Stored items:
------------------------------------------------
-- pv_equiv track=rewrite | github.com/17tangs/schedule-python | scraper.py | joinMajor
-- ===== SOURCE A (Python) =====
-- def hasNumbers(inputString):
--      return any(char.isdigit() for char in inputString)
--
-- def joinMajor(char, l):
--     i = 0
--     while i < len(l)-1:
--         if i>len(l)-1:
--             break
--         words = [c for c in l[i].split(' ') if c != '']
--         if words[len(words)-1][0].isupper() and not hasNumbers(words[len(words)-1]):
--             l[i] = char.join([l[i], l[i+1]])
--             l.remove(l[i+1])
--             i -= 1
--         i += 1
--     return l
-- ===== SOURCE B (Python) =====
-- def hasNumbers(inputString):
--      return any(char.isdigit() for char in inputString)
--
-- def _mergeable(s):
--     words = [c for c in s.split(' ') if c != '']
--     return bool(words) and words[-1][0].isupper() and not hasNumbers(words[-1])
--
-- def joinMajor(char, l):
--     out = []
--     for x in l:
--         if out and _mergeable(out[-1]):
--             out[-1] = char.join([out[-1], x])
--         else:
--             out.append(x)
--     l[:] = out
--     return l
-- ===== Notes on version B (the rewrite author's own statement) =====
-- stated objective: alternative
-- what changed: A repeatedly rescans and mutates the list in place (index bookkeeping plus list.remove, which itself scans from the front) while B does one left-to-right pass appending to a result list and merging each element into the last kept one; intended as faster on merge-heavy inputs (A is quadratic there), measured only ~1.35x on the generated inputs.
-- outside the precondition, e.g. on joinMajor(' ', ['A', 'b1', 'C', 'A b1']): A returns ['C A b1', 'A b1'], B returns ['A b1', 'C A b1']; on joinMajor('-', ['x', 'A', 'x']): A returns ['A-x', 'x'], B returns ['x', 'A-x']; on joinMajor('-', ['A', '  ', 'x']): A returns ['A-  -x'], B returns ['A-  -x']
import Mathlib
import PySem

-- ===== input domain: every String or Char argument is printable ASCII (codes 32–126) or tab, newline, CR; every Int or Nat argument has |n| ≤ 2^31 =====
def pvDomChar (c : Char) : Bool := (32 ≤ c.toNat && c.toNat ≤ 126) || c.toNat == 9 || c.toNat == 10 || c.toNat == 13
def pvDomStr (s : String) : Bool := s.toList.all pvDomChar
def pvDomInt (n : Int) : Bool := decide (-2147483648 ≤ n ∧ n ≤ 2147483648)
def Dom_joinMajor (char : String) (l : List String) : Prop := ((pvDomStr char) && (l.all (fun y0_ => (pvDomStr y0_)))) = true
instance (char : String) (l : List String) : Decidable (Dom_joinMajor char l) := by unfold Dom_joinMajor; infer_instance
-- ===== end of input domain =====

-- B replaces A's index-juggling while-loop with list.remove by a single left-to-right pass that
-- merges each element into the last kept one (equivalence is about the RETURN value; both A and B
-- leave the same final content in the argument list).

-- ===== PORT A =====

-- any(char.isdigit() for char in inputString)
def pvHasNumbers (s : String) : Bool := s.toList.any PySem.Chars.isdigit

-- [c for c in s.split(' ') if c != '']   (sep is the literal " " ≠ "", so split? is always some)
def pvWords (s : String) : List String :=
  ((PySem.Str.split? s " ").getD []).filter (fun c => c ≠ "")

def joinMajorLoop (char : String) (l : List String) (i : Int) : List String :=
  if _hg : i < (l.length : Int) - 1 then
    if (l.length : Int) - 1 < i then l       -- if i>len(l)-1: break
    else
      match PySem.List.pyGet? l i with
      | none => l                            -- IndexError (unreachable: 0 ≤ i < len under the guard)
      | some li =>
        let words := pvWords li
        match PySem.List.pyGet? words ((words.length : Int) - 1) with
        | none => l                          -- IndexError: words == [] (whitespace-only element); excluded by Pre_
        | some w =>
          if (match PySem.Str.pyGet? w 0 with
              | some c => PySem.Chars.isupper c
              | none => false) && !pvHasNumbers w then
            match PySem.List.pyGet? l (i + 1) with
            | none => l                      -- IndexError (unreachable under the guard)
            | some li1 =>
              let l1 := PySem.List.pySetD l i (PySem.Str.join char [li, li1])
              match _hr : PySem.List.remove? l1 li1 with
              | none => l1                   -- ValueError (unreachable: li1 ∈ l1)
              | some l2 => joinMajorLoop char l2 (i - 1 + 1)
          else joinMajorLoop char l (i + 1)
  else l
termination_by (2 * (l.length : Int) - i).toNat
decreasing_by
  · have hmem : li1 ∈ l1 := by
      by_contra hni
      simp [(PySem.List.remove?_eq_none_iff l1 li1).mpr hni] at _hr
    have h2 : l2 = l1.erase li1 := by
      rw [PySem.List.remove?_eq_some_erase l1 li1 hmem] at _hr
      exact (Option.some.inj _hr).symm
    have hlen2 : l2.length = l1.length - 1 := by rw [h2]; exact List.length_erase_of_mem hmem
    have hpos : 1 ≤ l1.length := List.length_pos_of_mem hmem
    have hlen1 : l1.length = l.length := PySem.List.length_pySetD l i _
    omega
  · omega

def joinMajor (char : String) (l : List String) : List String := joinMajorLoop char l 0

-- ===== PORT B =====

-- bool(words) and words[-1][0].isupper() and not hasNumbers(words[-1])
def pvMergeable (s : String) : Bool :=
  let words := pvWords s
  !words.isEmpty &&
    (match PySem.List.pyGet? words (-1) with
     | some w =>
       (match PySem.Str.pyGet? w 0 with
        | some c => PySem.Chars.isupper c
        | none => false) && !pvHasNumbers w
     | none => false)

def joinMajor_alt (char : String) (l : List String) : List String :=
  l.foldl (fun out x =>
    match out.getLast? with
    | some last =>
      if pvMergeable last then out.dropLast ++ [PySem.Str.join char [last, x]]
      else out ++ [x]
    | none => out ++ [x]) []

-- ===== PRECONDITION & SPEC =====

-- Pre_ admits lists in which no element can trigger a merge (A only walks the list), and lists
-- that merge safely. It excludes (a) whitespace-only non-final elements, on which A raises
-- IndexError; (b) merge-triggering lists with duplicate elements and (c) merge-triggering lists
-- containing the char-join of one of their own contiguous runs of ≥ 2 elements, on which A's
-- remove-by-VALUE deletes an accidental earlier duplicate instead of the element it just merged,
-- an artefact of A's implementation.
def Pre_joinMajor (char : String) (l : List String) : Prop :=
  (∀ s ∈ l.dropLast, pvWords s ≠ [] ∧ pvMergeable s = false) ∨
  (l.Nodup ∧
   (∀ s ∈ l.dropLast, s.toList.any (fun c => c ≠ ' ') = true) ∧
   (∀ t ∈ l.tails, ∀ p ∈ t.inits, 2 ≤ p.length → PySem.Str.join char p ∉ l))
instance (char : String) (l : List String) : Decidable (Pre_joinMajor char l) := by
  unfold Pre_joinMajor; infer_instance

def pvWitness_joinMajor : String × List String := ("-", ["Ab", "cd"])

def Spec_joinMajor (char : String) (l : List String) (out : List String) : Prop :=
  out = joinMajor_alt char l
instance (char : String) (l : List String) (out : List String) : Decidable (Spec_joinMajor char l out) := by
  unfold Spec_joinMajor; infer_instance

-- ===== CLAIM (what is proved, stated in full; the proofs are below) =====
def Claim_equal_joinMajor : Prop := ∀ (char : String) (l : List String), Dom_joinMajor char l → Pre_joinMajor char l → Spec_joinMajor char l (joinMajor char l)
-- pv_equiv track=rewrite | github.com/o9nn/elizaos-cpp | ts_to_cpp_transpiler.py | add_conditional_includes
-- ===== SOURCE A (Python) =====
-- from typing import List, Dict, Tuple, Optional
--
-- def add_conditional_includes(includes: List[str], content: str) -> List[str]:
--     """Add includes based on content analysis"""
--     includes_set = set(includes)
--
--     # Check for std::any usage
--     if 'std::any' in content:
--         includes_set.add('#include <any>')
--
--     # Check for std::variant usage
--     if 'std::variant' in content:
--         includes_set.add('#include <variant>')
--
--     # Check for std::future usage
--     if 'std::future' in content:
--         includes_set.add('#include <future>')
--
--     # Check for std::tuple usage
--     if 'std::tuple' in content:
--         includes_set.add('#include <tuple>')
--
--     # Sort includes properly: pragma once first, then system, then project
--     result = []
--     if '#pragma once' in includes_set:
--         result.append('#pragma once')
--         includes_set.remove('#pragma once')
--
--     # Add system includes (starts with <)
--     system_includes = sorted([i for i in includes_set if i.startswith('#include <')])
--     result.extend(system_includes)
--
--     # Add project includes (starts with #include ")
--     project_includes = sorted([i for i in includes_set if i.startswith('#include "')])
--     result.extend(project_includes)
--
--     return result
-- ===== SOURCE B (Python) =====
-- def add_conditional_includes(includes, content):
--     """Add includes based on content analysis"""
--     needed = set(includes)
--     for needle, header in [('std::any', '#include <any>'),
--                            ('std::variant', '#include <variant>'),
--                            ('std::future', '#include <future>'),
--                            ('std::tuple', '#include <tuple>')]:
--         if needle in content:
--             needed.add(header)
--
--     def key(inc):
--         if inc == '#pragma once':
--             rank = 0
--         elif inc.startswith('#include <'):
--             rank = 1
--         else:
--             rank = 2
--         return (rank, inc)
--
--     # Build the result incrementally: each kept include is inserted at its
--     # ordered position (insertion sort); unrecognised lines are dropped.
--     result = []
--     for inc in needed:
--         if inc != '#pragma once' and not inc.startswith('#include <') \
--                 and not inc.startswith('#include "'):
--             continue
--         j = 0
--         while j < len(result) and key(result[j]) < key(inc):
--             j += 1
--         result.insert(j, inc)
--     return result
-- ===== Notes on version B (the rewrite author's own statement) =====
-- stated objective: alternative
-- what changed: A's pragma special-case plus two separately filtered-and-sorted sublists concatenated are replaced by a single incremental pass that ordered-inserts each kept include into the growing result (an insertion sort under a (category-rank, string) key), with no library sort and no partitioning.
import Mathlib
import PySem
------------------------------------------------
:: EXERCISE DIRECTIONS ::
Set down only the lines above that fall between the line holding "def pvHasNumbers (s" and the line holding "[]).filter (fun c", inclusive, keeping each exact.

:: OUTPUT BELOW ::
def pvHasNumbers (s : String) : Bool := s.toList.any PySem.Chars.isdigit

-- [c for c in s.split(' ') if c != '']   (sep is the literal " " ≠ "", so split? is always some)
def pvWords (s : String) : List String :=
  ((PySem.Str.split? s " ").getD []).filter (fun c => c ≠ "")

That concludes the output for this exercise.